_Work item:_ Return every line from the one with "by push_cast; omega⟩" through the one with "push_cast [ha]; omega⟩", inclusive, exactly as it appears below.

_Information provided:_

---

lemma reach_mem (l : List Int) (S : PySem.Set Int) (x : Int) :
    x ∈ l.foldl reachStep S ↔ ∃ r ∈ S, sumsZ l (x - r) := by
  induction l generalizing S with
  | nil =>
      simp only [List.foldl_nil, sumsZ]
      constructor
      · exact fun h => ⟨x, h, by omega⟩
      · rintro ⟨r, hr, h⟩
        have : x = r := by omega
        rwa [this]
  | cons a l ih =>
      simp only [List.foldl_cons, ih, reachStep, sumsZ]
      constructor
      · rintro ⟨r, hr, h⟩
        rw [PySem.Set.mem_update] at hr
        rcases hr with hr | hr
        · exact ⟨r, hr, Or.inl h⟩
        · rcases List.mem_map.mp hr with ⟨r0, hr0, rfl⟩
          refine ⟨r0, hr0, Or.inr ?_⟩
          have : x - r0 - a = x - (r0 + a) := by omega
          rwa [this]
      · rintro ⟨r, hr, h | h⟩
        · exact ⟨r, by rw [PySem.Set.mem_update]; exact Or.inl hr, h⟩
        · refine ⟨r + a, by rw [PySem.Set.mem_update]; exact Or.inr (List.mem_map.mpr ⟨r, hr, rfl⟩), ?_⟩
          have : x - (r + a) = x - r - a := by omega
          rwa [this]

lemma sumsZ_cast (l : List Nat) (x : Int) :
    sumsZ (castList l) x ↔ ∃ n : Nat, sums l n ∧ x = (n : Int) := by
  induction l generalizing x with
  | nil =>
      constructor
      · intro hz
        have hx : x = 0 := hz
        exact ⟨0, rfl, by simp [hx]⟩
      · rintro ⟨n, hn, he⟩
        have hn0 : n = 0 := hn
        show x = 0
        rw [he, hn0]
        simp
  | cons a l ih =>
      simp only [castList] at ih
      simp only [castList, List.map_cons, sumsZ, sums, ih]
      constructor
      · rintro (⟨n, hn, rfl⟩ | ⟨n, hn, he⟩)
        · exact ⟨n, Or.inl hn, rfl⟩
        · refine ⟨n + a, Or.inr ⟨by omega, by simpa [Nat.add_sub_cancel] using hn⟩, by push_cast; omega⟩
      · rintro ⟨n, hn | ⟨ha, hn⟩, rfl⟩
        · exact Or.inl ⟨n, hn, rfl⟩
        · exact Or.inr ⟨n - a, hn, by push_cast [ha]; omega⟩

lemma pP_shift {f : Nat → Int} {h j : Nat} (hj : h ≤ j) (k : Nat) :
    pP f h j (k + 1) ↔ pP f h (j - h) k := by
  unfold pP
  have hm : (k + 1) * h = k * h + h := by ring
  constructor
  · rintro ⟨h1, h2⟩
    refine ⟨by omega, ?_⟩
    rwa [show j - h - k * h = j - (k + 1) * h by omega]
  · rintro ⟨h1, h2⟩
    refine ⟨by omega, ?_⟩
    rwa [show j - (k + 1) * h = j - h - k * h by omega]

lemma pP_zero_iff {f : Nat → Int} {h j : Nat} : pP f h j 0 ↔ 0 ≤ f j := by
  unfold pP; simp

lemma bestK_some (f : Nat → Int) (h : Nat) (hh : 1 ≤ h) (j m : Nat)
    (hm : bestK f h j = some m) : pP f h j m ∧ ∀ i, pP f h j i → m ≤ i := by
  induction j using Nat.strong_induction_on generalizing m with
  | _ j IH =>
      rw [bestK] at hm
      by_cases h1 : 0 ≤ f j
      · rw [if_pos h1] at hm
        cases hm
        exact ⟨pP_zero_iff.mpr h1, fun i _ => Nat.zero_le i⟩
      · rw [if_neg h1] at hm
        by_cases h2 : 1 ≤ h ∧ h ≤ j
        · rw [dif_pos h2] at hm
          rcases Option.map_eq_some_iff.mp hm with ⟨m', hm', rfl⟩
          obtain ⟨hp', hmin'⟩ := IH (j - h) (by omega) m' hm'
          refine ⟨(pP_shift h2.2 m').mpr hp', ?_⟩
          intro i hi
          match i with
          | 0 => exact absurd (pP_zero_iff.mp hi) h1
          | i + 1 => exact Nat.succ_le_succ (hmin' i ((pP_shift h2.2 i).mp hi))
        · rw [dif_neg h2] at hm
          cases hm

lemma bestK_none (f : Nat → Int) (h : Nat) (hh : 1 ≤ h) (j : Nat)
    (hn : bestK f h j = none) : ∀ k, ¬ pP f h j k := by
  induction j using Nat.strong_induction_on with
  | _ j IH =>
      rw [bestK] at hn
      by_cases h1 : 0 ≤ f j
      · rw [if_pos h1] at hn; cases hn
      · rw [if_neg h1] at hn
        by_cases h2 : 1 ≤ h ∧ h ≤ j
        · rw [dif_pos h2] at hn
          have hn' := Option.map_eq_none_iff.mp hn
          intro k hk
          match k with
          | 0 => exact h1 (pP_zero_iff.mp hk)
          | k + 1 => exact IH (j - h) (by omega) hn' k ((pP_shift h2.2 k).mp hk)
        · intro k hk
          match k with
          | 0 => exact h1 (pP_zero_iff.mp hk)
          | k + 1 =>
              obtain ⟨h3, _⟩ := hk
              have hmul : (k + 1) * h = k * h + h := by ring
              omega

---

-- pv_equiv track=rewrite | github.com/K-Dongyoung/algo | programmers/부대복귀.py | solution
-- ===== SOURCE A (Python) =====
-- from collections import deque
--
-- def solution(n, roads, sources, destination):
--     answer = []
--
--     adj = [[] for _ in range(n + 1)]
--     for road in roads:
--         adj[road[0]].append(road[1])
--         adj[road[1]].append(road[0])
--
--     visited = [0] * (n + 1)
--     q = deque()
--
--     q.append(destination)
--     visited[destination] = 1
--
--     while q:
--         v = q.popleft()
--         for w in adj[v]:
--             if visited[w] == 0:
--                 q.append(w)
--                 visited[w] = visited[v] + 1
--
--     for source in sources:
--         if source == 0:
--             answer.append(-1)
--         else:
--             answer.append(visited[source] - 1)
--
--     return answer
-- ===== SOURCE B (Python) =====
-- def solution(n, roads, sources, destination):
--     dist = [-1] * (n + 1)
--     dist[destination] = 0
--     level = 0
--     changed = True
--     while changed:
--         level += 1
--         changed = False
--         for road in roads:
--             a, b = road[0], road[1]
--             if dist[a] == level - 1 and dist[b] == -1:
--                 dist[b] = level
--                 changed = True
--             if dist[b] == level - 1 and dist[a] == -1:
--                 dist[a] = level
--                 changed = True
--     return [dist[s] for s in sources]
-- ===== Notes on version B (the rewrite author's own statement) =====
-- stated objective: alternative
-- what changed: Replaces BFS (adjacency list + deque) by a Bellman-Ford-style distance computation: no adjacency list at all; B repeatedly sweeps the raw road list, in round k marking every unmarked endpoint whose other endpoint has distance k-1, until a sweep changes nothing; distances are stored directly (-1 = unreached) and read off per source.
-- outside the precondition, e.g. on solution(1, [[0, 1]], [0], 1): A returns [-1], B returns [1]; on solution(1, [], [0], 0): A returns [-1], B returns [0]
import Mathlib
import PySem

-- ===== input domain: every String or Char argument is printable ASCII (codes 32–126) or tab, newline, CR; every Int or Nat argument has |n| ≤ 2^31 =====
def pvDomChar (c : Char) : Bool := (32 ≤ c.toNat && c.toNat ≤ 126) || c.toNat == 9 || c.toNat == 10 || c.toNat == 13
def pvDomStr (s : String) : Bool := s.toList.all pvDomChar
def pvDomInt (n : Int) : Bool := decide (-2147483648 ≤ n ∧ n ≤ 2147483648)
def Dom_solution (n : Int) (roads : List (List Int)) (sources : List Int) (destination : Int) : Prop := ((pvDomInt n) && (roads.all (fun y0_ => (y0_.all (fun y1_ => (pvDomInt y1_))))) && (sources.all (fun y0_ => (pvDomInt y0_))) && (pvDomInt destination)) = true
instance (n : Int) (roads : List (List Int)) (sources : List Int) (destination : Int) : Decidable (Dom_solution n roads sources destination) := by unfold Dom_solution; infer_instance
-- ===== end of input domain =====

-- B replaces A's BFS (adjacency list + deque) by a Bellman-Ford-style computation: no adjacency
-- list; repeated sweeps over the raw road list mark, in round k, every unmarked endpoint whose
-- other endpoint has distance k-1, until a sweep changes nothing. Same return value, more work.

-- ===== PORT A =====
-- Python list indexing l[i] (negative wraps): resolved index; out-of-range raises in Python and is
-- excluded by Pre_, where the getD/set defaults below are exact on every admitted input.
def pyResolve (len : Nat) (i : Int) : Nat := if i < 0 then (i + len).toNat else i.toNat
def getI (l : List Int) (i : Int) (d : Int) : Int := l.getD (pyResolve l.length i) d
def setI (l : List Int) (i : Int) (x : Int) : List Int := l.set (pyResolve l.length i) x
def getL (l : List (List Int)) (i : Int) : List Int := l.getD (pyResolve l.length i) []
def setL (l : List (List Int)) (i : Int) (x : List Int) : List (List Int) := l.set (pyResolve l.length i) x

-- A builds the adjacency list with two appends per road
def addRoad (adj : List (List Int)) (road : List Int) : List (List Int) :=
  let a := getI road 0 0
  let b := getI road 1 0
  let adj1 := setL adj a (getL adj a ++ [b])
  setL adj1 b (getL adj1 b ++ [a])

---

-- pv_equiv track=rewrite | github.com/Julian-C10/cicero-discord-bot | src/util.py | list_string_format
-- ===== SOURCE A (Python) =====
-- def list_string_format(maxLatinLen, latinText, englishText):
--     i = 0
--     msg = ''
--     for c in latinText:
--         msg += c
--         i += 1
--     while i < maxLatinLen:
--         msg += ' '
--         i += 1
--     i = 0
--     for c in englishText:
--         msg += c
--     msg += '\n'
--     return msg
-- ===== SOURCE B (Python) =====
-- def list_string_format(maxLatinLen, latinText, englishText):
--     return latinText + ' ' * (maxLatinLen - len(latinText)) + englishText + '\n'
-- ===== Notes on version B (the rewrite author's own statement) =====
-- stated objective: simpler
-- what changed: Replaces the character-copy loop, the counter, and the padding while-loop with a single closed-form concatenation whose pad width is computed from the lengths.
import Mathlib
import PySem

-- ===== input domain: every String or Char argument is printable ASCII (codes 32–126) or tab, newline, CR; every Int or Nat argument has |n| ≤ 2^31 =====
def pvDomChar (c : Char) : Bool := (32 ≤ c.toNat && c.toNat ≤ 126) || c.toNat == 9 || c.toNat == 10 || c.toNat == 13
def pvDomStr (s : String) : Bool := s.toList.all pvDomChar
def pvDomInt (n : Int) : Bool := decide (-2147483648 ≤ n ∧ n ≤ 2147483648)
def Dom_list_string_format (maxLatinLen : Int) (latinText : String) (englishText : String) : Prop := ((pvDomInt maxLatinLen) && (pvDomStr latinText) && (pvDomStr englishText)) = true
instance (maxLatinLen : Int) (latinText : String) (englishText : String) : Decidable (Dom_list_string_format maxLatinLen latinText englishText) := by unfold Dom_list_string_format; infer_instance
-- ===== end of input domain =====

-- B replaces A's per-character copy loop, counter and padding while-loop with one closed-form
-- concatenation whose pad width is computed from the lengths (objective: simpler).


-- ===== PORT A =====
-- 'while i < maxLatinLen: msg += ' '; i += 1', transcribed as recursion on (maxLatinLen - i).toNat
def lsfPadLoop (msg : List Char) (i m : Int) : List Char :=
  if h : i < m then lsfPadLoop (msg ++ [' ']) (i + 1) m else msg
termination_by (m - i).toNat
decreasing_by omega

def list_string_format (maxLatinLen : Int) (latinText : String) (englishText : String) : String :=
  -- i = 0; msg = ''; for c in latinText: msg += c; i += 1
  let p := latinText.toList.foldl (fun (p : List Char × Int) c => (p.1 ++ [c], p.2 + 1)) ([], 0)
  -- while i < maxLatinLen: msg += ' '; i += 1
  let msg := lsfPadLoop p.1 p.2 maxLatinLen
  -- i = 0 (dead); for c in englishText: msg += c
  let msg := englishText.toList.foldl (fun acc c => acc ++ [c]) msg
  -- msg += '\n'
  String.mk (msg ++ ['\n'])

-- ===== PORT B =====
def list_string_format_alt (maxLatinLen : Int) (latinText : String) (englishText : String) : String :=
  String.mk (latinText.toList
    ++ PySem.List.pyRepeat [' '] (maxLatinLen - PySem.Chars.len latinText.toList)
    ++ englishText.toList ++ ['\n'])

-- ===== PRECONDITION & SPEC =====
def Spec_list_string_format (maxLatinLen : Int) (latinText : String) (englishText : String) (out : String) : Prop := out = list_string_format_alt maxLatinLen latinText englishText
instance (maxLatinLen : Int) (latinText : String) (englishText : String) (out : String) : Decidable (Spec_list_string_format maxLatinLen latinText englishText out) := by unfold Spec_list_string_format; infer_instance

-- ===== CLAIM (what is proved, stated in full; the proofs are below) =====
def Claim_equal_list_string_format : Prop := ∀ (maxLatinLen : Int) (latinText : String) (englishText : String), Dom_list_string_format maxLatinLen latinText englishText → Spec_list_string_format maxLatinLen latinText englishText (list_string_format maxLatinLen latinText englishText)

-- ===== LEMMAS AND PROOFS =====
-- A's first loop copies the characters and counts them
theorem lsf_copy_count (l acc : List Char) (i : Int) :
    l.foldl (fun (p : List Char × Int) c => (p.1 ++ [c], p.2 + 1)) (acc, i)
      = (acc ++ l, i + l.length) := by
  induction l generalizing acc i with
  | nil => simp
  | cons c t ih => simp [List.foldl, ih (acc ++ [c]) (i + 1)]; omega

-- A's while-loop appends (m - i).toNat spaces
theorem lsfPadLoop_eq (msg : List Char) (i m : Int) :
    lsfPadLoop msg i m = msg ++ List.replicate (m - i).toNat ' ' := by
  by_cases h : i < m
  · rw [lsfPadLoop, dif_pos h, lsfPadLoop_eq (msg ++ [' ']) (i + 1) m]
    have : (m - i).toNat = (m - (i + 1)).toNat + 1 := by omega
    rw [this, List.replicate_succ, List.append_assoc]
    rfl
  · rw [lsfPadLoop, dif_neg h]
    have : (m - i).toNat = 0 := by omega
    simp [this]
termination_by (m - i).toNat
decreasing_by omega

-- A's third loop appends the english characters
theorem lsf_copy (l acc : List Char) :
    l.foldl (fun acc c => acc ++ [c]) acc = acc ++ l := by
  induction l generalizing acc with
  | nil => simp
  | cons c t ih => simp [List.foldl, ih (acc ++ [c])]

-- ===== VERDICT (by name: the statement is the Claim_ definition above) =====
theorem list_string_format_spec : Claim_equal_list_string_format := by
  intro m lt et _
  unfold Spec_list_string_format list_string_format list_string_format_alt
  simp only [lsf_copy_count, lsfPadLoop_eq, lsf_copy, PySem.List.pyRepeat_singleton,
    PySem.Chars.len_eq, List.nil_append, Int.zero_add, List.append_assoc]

---

_Solution:_
        · refine ⟨n + a, Or.inr ⟨by omega, by simpa [Nat.add_sub_cancel] using hn⟩, by push_cast; omega⟩
      · rintro ⟨n, hn | ⟨ha, hn⟩, rfl⟩
        · exact Or.inl ⟨n, hn, rfl⟩
        · exact Or.inr ⟨n - a, hn, by push_cast [ha]; omega⟩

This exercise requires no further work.